-- pv_equiv track=rewrite | github.com/daniel-reich/turbo-robot | cBPj6yfALGfmeZQLG_20.py | vertical_txt
-- ===== SOURCE A (Python) =====
-- def vertical_txt(txt):
--     l = len(max(txt.split(" "), key=len))
--     result = [[] for i in range(0,l)]
--     txt = txt.split(" ")
--     for i in range(0,len(txt)):
--         txt[i] += " "*(l-len(txt[i]))
--     counter = 0
--     for i in range(0,len(result)):
--         result[i] = [y[counter] for y in txt]
--         counter += 1
--     return result
-- ===== SOURCE B (Python) =====
-- def vertical_txt(txt):
--     words = txt.split(" ")
--     cols = []
--     while any(words):
--         cols.append([w[0] if w else " " for w in words])
--         words = [w[1:] for w in words]
--     return cols
-- ===== Notes on version B (the rewrite author's own statement) =====
-- stated objective: alternative
-- what changed: Replaces the max-length computation, the in-place padding loop and the counter-indexed column pass by a single zip_longest-style loop that peels the head character (or a space) off every word until all words are exhausted.
import Mathlib
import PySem

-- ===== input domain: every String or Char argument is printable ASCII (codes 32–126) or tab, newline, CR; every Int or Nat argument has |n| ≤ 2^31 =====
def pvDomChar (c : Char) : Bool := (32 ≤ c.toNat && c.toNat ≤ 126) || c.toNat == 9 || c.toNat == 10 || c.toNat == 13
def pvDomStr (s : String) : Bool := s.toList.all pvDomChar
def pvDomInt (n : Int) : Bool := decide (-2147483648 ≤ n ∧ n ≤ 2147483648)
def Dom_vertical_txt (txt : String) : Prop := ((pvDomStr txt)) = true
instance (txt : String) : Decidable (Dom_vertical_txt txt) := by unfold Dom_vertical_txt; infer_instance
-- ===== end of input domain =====

-- B replaces A's max-length + padding + counter-indexed column passes by one zip_longest-style
-- loop peeling a head character (or a space) off every word; alternative decomposition, same cost.


-- ===== PORT A =====
-- l = len(max(txt.split(" "), key=len)); result = [[] for _ in range(l)];
-- pad every word with spaces to length l (index loop, in place); then for each i,
-- result[i] = [y[counter] for y in txt], counter += 1.  Strings are carried as List Char;
-- y[counter] (a 1-char str in Python) is rebuilt with String.ofList (exact: it never
-- goes out of range, the none branch is unreachable).
def vertical_txt (txt : String) : List (List String) :=
  let ws0 : List (List Char) := PySem.Chars.splitOn txt.toList [' ']
  let l : Int := match PySem.List.max? ws0 (fun w => (PySem.Chars.len w : Int)) with
    | some m => (PySem.Chars.len m : Int)
    | none => 0
  let result0 : List (List String) := (PySem.List.pyRange 0 l 1).map (fun _ => ([] : List String))
  let ws : List (List Char) := (PySem.List.pyRange 0 (ws0.length : Int) 1).foldl
    (fun w i => PySem.List.pySetD w i
      ((PySem.List.pyGetD w i []) ++
        PySem.List.pyRepeat [' '] (l - (PySem.Chars.len (PySem.List.pyGetD w i []) : Int)))) ws0
  let final := (PySem.List.pyRange 0 (result0.length : Int) 1).foldl
    (fun (st : List (List String) × Int) i =>
      (PySem.List.pySetD st.1 i
        (ws.map (fun y => match PySem.Chars.pyGet? y st.2 with
          | some c => String.ofList [c]
          | none => "")), st.2 + 1))
    (result0, 0)
  final.1

-- ===== PORT B =====
-- termination helper for the while-loop: peeling tails strictly shrinks the total length
lemma pvTailsSumLt (ws : List (List Char)) (h : ws.any (fun w => !w.isEmpty) = true) :
    ((ws.map (fun w => w.tail)).map List.length).sum < (ws.map List.length).sum := by
  induction ws with
  | nil => simp at h
  | cons w t ih =>
    simp only [List.any_cons, Bool.or_eq_true] at h
    rcases h with h | h
    · have hw : w ≠ [] := by simpa using h
      have : w.tail.length < w.length := by
        cases w with
        | nil => simp at hw
        | cons c r => simp
      have htail : ∀ (u : List (List Char)), ((u.map (fun w => w.tail)).map List.length).sum ≤ (u.map List.length).sum := by
        intro u
        induction u with
        | nil => simp
        | cons a b ihb =>
          simp only [List.map_cons, List.sum_cons]
          have : a.tail.length ≤ a.length := by cases a <;> simp
          omega
      have := htail t
      simp only [List.map_cons, List.sum_cons]
      omega
    · have := ih h
      have : w.tail.length ≤ w.length := by cases w <;> simp
      simp only [List.map_cons, List.sum_cons]
      omega

-- [w[0] if w else " " for w in words]
def altCol (words : List (List Char)) : List String :=
  words.map (fun w => match w with
    | [] => " "
    | c :: _ => String.ofList [c])

-- words = [w[1:] for w in words]
def altTails (words : List (List Char)) : List (List Char) := words.map (fun w => w.tail)

-- while any(words): cols.append(column of heads); words = [w[1:] for w in words]
def altLoop (words : List (List Char)) : List (List String) :=
  if h : words.any (fun w => !w.isEmpty) then
    altCol words :: altLoop (altTails words)
  else []
termination_by (words.map List.length).sum
decreasing_by simpa [altTails] using pvTailsSumLt words h

def vertical_txt_alt (txt : String) : List (List String) :=
  altLoop (PySem.Chars.splitOn txt.toList [' '])

-- ===== PRECONDITION & SPEC =====
def Spec_vertical_txt (txt : String) (out : List (List String)) : Prop := out = vertical_txt_alt txt
instance (txt : String) (out : List (List String)) : Decidable (Spec_vertical_txt txt out) := by unfold Spec_vertical_txt; infer_instance

-- ===== CLAIM (what is proved, stated in full; the proofs are below) =====
def Claim_equal_vertical_txt : Prop := ∀ (txt : String), Dom_vertical_txt txt → Spec_vertical_txt txt (vertical_txt txt)

-- ===== LEMMAS AND PROOFS =====

-- max word length (B-side measure)
def pvMaxLen (ws : List (List Char)) : Nat := (ws.map List.length).foldr max 0

lemma pvMaxLen_le_iff (ws : List (List Char)) (n : Nat) :
    pvMaxLen ws ≤ n ↔ ∀ w ∈ ws, w.length ≤ n := by
  induction ws with
  | nil => simp [pvMaxLen]
  | cons w t ih =>
    simp only [pvMaxLen, List.map_cons, List.foldr_cons, Nat.max_le, List.mem_cons] at ih ⊢
    constructor
    · rintro ⟨h1, h2⟩ w (rfl | hw)
      · exact h1
      · exact (ih.mp h2) w hw
    · intro h
      exact ⟨h w (Or.inl rfl), ih.mpr (fun w hw => h w (Or.inr hw))⟩

lemma pvLe_pvMaxLen (ws : List (List Char)) (w : List Char) (hw : w ∈ ws) :
    w.length ≤ pvMaxLen ws := by
  induction ws with
  | nil => simp at hw
  | cons a t ih =>
    rcases List.mem_cons.mp hw with rfl | hw'
    · simp [pvMaxLen]
    · exact le_trans (ih hw') (by simp [pvMaxLen])

lemma pvMaxLen_tails (ws : List (List Char)) :
    pvMaxLen (altTails ws) = pvMaxLen ws - 1 := by
  induction ws with
  | nil => simp [pvMaxLen, altTails]
  | cons w t ih =>
    simp only [pvMaxLen, altTails, List.map_cons, List.foldr_cons] at ih ⊢
    have hw : w.tail.length = w.length - 1 := by cases w <;> simp
    omega

lemma pvGetD_tail (w : List Char) (i : Nat) (d : Char) :
    w.tail.getD i d = w.getD (i + 1) d := by
  cases w <;> simp

-- altLoop computes the getD-column form
lemma altLoop_eq (n : Nat) : ∀ ws : List (List Char), pvMaxLen ws = n →
    altLoop ws = (List.range n).map (fun i => ws.map (fun w => String.ofList [w.getD i ' '])) := by
  induction n with
  | zero =>
    intro ws hn
    have h0 : ∀ w ∈ ws, w.length ≤ 0 := (pvMaxLen_le_iff ws 0).mp (le_of_eq hn)
    have hany : ws.any (fun w => !w.isEmpty) = false := by
      simp only [List.any_eq_false, Bool.not_eq_true']
      intro w hw
      have := h0 w hw
      cases w with
      | nil => simp
      | cons c r => simp at this
    rw [altLoop, dif_neg (by simp [hany])]
    simp
  | succ n ih =>
    intro ws hn
    have hany : ws.any (fun w => !w.isEmpty) = true := by
      by_contra hc
      have hfalse : ws.any (fun w => !w.isEmpty) = false := by
        cases h : ws.any (fun w => !w.isEmpty) <;> simp_all
      have hall : ∀ w ∈ ws, w.length ≤ 0 := by
        intro w hw
        simp only [List.any_eq_false, Bool.not_eq_true'] at hfalse
        have := hfalse w hw
        cases w with
        | nil => simp
        | cons c r => simp at this
      have := (pvMaxLen_le_iff ws 0).mpr hall
      omega
    rw [altLoop, dif_pos (by simpa using hany)]
    have htails : pvMaxLen (altTails ws) = n := by
      have := pvMaxLen_tails ws
      omega
    rw [ih (altTails ws) htails, List.range_succ_eq_map]
    simp only [List.map_cons, List.map_map]
    congr 1
    · -- head column
      unfold altCol
      apply List.map_congr_left
      intro w _
      cases w with
      | nil => rfl
      | cons c r => rfl
    · -- tail columns
      apply List.map_congr_left
      intro k _
      simp only [Function.comp]
      unfold altTails
      rw [List.map_map]
      apply List.map_congr_left
      intro w _
      simp only [Function.comp]
      rw [pvGetD_tail]

-- the padding index-loop is a map
lemma fold_pad {α : Type} (f : α → α) (d : α) :
    ∀ (xs p : List α),
    (PySem.List.pyRange (p.length) ((p.length : Int) + xs.length) 1).foldl
        (fun w i => PySem.List.pySetD w i (f (PySem.List.pyGetD w i d))) (p ++ xs)
      = p ++ xs.map f := by
  intro xs
  induction xs with
  | nil =>
    intro p
    simp [PySem.List.pyRange_one_eq_nil]
  | cons x xs ih =>
    intro p
    have hlt : (p.length : Int) < (p.length : Int) + ((x :: xs).length : Nat) := by
      simp only [List.length_cons]; push_cast; omega
    rw [PySem.List.pyRange_one_cons hlt]
    simp only [List.foldl_cons]
    rw [PySem.List.pyGetD_natCast, PySem.List.pySetD_natCast]
    have hget : (p ++ x :: xs).getD p.length d = x := by
      simp [List.getD_eq_getElem?_getD]
    have hset : (p ++ x :: xs).set p.length (f x) = p ++ f x :: xs := by
      rw [List.set_append_right _ _ (le_refl _)]; simp
    rw [hget, hset]
    have h2 : p ++ f x :: xs = (p ++ [f x]) ++ xs := by simp
    have hend : (p.length : Int) + ((x :: xs).length : Nat) = ((p ++ [f x]).length : Int) + (xs.length : Nat) := by
      simp; ring
    have hstart : (p.length : Int) + 1 = ((p ++ [f x]).length : Int) := by
      simp
    rw [h2, hend, hstart, ih (p ++ [f x])]
    simp

-- the counter column-loop fills index k with g k
lemma fold_col {α : Type} (g : Int → α) :
    ∀ (xs p : List α),
    ((PySem.List.pyRange (p.length) ((p.length : Int) + xs.length) 1).foldl
        (fun (st : List α × Int) i => (PySem.List.pySetD st.1 i (g st.2), st.2 + 1))
        (p ++ xs, (p.length : Int))).1
      = p ++ (List.range xs.length).map (fun (k : Nat) => g ((p.length : Int) + (k : Int))) := by
  intro xs
  induction xs with
  | nil =>
    intro p
    simp [PySem.List.pyRange_one_eq_nil]
  | cons x xs ih =>
    intro p
    have hlt : (p.length : Int) < (p.length : Int) + ((x :: xs).length : Nat) := by
      simp only [List.length_cons]; push_cast; omega
    rw [PySem.List.pyRange_one_cons hlt]
    simp only [List.foldl_cons]
    rw [PySem.List.pySetD_natCast]
    have hset : (p ++ x :: xs).set p.length (g p.length) = p ++ g p.length :: xs := by
      rw [List.set_append_right _ _ (le_refl _)]; simp
    rw [hset]
    have h2 : p ++ g (p.length : Int) :: xs = (p ++ [g (p.length : Int)]) ++ xs := by simp
    have hend : (p.length : Int) + ((x :: xs).length : Nat) = ((p ++ [g (p.length : Int)]).length : Int) + (xs.length : Nat) := by
      simp; ring
    have hstart : (p.length : Int) + 1 = ((p ++ [g (p.length : Int)]).length : Int) := by
      simp
    rw [h2, hend, hstart, ih (p ++ [g (p.length : Int)])]
    simp only [List.length_cons]
    rw [List.range_succ_eq_map]
    simp only [List.map_cons, List.map_map, Nat.cast_zero, add_zero, List.append_assoc,
      List.singleton_append, List.length_append, List.length_cons, List.length_nil]
    congr 2
    apply List.map_congr_left
    intro k _
    simp only [Function.comp]
    congr 1
    push_cast
    ring

-- p = [] specialisations
lemma fold_pad0 {α : Type} (f : α → α) (d : α) (xs : List α) :
    (PySem.List.pyRange 0 (xs.length : Int) 1).foldl
        (fun w i => PySem.List.pySetD w i (f (PySem.List.pyGetD w i d))) xs
      = xs.map f := by
  simpa using fold_pad f d xs []

lemma fold_col0 {α : Type} (g : Int → α) (xs : List α) :
    ((PySem.List.pyRange 0 (xs.length : Int) 1).foldl
        (fun (st : List α × Int) i => (PySem.List.pySetD st.1 i (g st.2), st.2 + 1))
        (xs, 0)).1
      = (List.range xs.length).map (fun (k : Nat) => g (k : Int)) := by
  simpa using fold_col g xs []

-- the padded word, read at a column index below the max, is getD with a space
lemma pvPad_get (w : List Char) (L k : Nat) (hw : w.length ≤ L) (hk : k < L) :
    (w ++ List.replicate (L - w.length) ' ')[k]? = some (w.getD k ' ') := by
  by_cases h : k < w.length
  · rw [List.getElem?_append_left h, List.getElem?_eq_getElem h, List.getD_eq_getElem _ _ h]
  · rw [List.getElem?_append_right (by omega)]
    rw [List.getElem?_replicate]
    rw [if_pos (by omega)]
    rw [List.getD_eq_default _ _ (by omega)]

-- ===== VERDICT (by name: the statement is the Claim_ definition above) =====
theorem vertical_txt_spec : Claim_equal_vertical_txt := by
  unfold Claim_equal_vertical_txt
  intro txt _
  simp only [Spec_vertical_txt, vertical_txt, vertical_txt_alt]
  generalize PySem.Chars.splitOn txt.toList [' '] = ws0
  cases hmax : PySem.List.max? ws0 (fun w => (PySem.Chars.len w : Int)) with
  | none =>
    have hnil : ws0 = [] := (PySem.List.max?_eq_none_iff _ _).mp hmax
    subst hnil
    rw [altLoop, dif_neg (by simp)]
    simp [PySem.List.pyRange_one_eq_nil]
  | some m =>
    have hmem : m ∈ ws0 := PySem.List.max?_mem hmax
    have hle : ∀ w ∈ ws0, w.length ≤ m.length := by
      intro w hw
      have := PySem.List.max?_isMax hmax w hw
      simp only [PySem.Chars.len_eq] at this
      exact_mod_cast this
    have hM : pvMaxLen ws0 = m.length :=
      le_antisymm ((pvMaxLen_le_iff ws0 m.length).mpr hle) (pvLe_pvMaxLen ws0 m hmem)
    simp only [PySem.Chars.len_eq]
    -- the padding loop is a map
    rw [fold_pad0 (fun w => w ++ PySem.List.pyRepeat [' '] ((m.length : Int) - (w.length : Int))) ([] : List Char) ws0]
    -- the column loop fills index k with column k
    rw [fold_col0 (fun c => List.map
          (fun y => match PySem.Chars.pyGet? y c with
            | some ch => String.ofList [ch]
            | none => "")
          (List.map (fun w => w ++ PySem.List.pyRepeat [' '] ((m.length : Int) - (w.length : Int))) ws0))
        (List.map (fun _ => ([] : List String)) (PySem.List.pyRange 0 (m.length : Int) 1))]
    -- number of columns
    have hlen0 : ((PySem.List.pyRange 0 (m.length : Int) 1).map (fun _ => ([] : List String))).length = m.length := by
      simp [PySem.List.length_pyRange_one]
    rw [hlen0]
    rw [altLoop_eq (pvMaxLen ws0) ws0 rfl, hM]
    apply List.map_congr_left
    intro k hk
    rw [List.mem_range] at hk
    rw [List.map_map]
    apply List.map_congr_left
    intro w hw
    simp only [Function.comp]
    have hrep : PySem.List.pyRepeat [' '] ((m.length : Int) - (w.length : Int))
        = List.replicate (m.length - w.length) ' ' := by
      rw [PySem.List.pyRepeat_singleton]
      congr 1
      have := hle w hw
      omega
    rw [hrep]
    have hidx : PySem.Chars.pyGet? (w ++ List.replicate (m.length - w.length) ' ') (k : Int)
        = some (w.getD k ' ') := by
      rw [PySem.Chars.pyGet?_eq_listPyGet?, PySem.List.pyGet?_natCast]
      exact pvPad_get w m.length k (hle w hw) hk
    rw [hidx]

----

What you are asked to do =
Which lines of the records above contain the word "padding"? Show each of them.

Output for this task =
-- what changed: Replaces the max-length computation, the in-place padding loop and the counter-indexed column pass by a single zip_longest-style loop that peels the head character (or a space) off every word until all words are exhausted.
-- B replaces A's max-length + padding + counter-indexed column passes by one zip_longest-style
-- the padding index-loop is a map
    -- the padding loop is a map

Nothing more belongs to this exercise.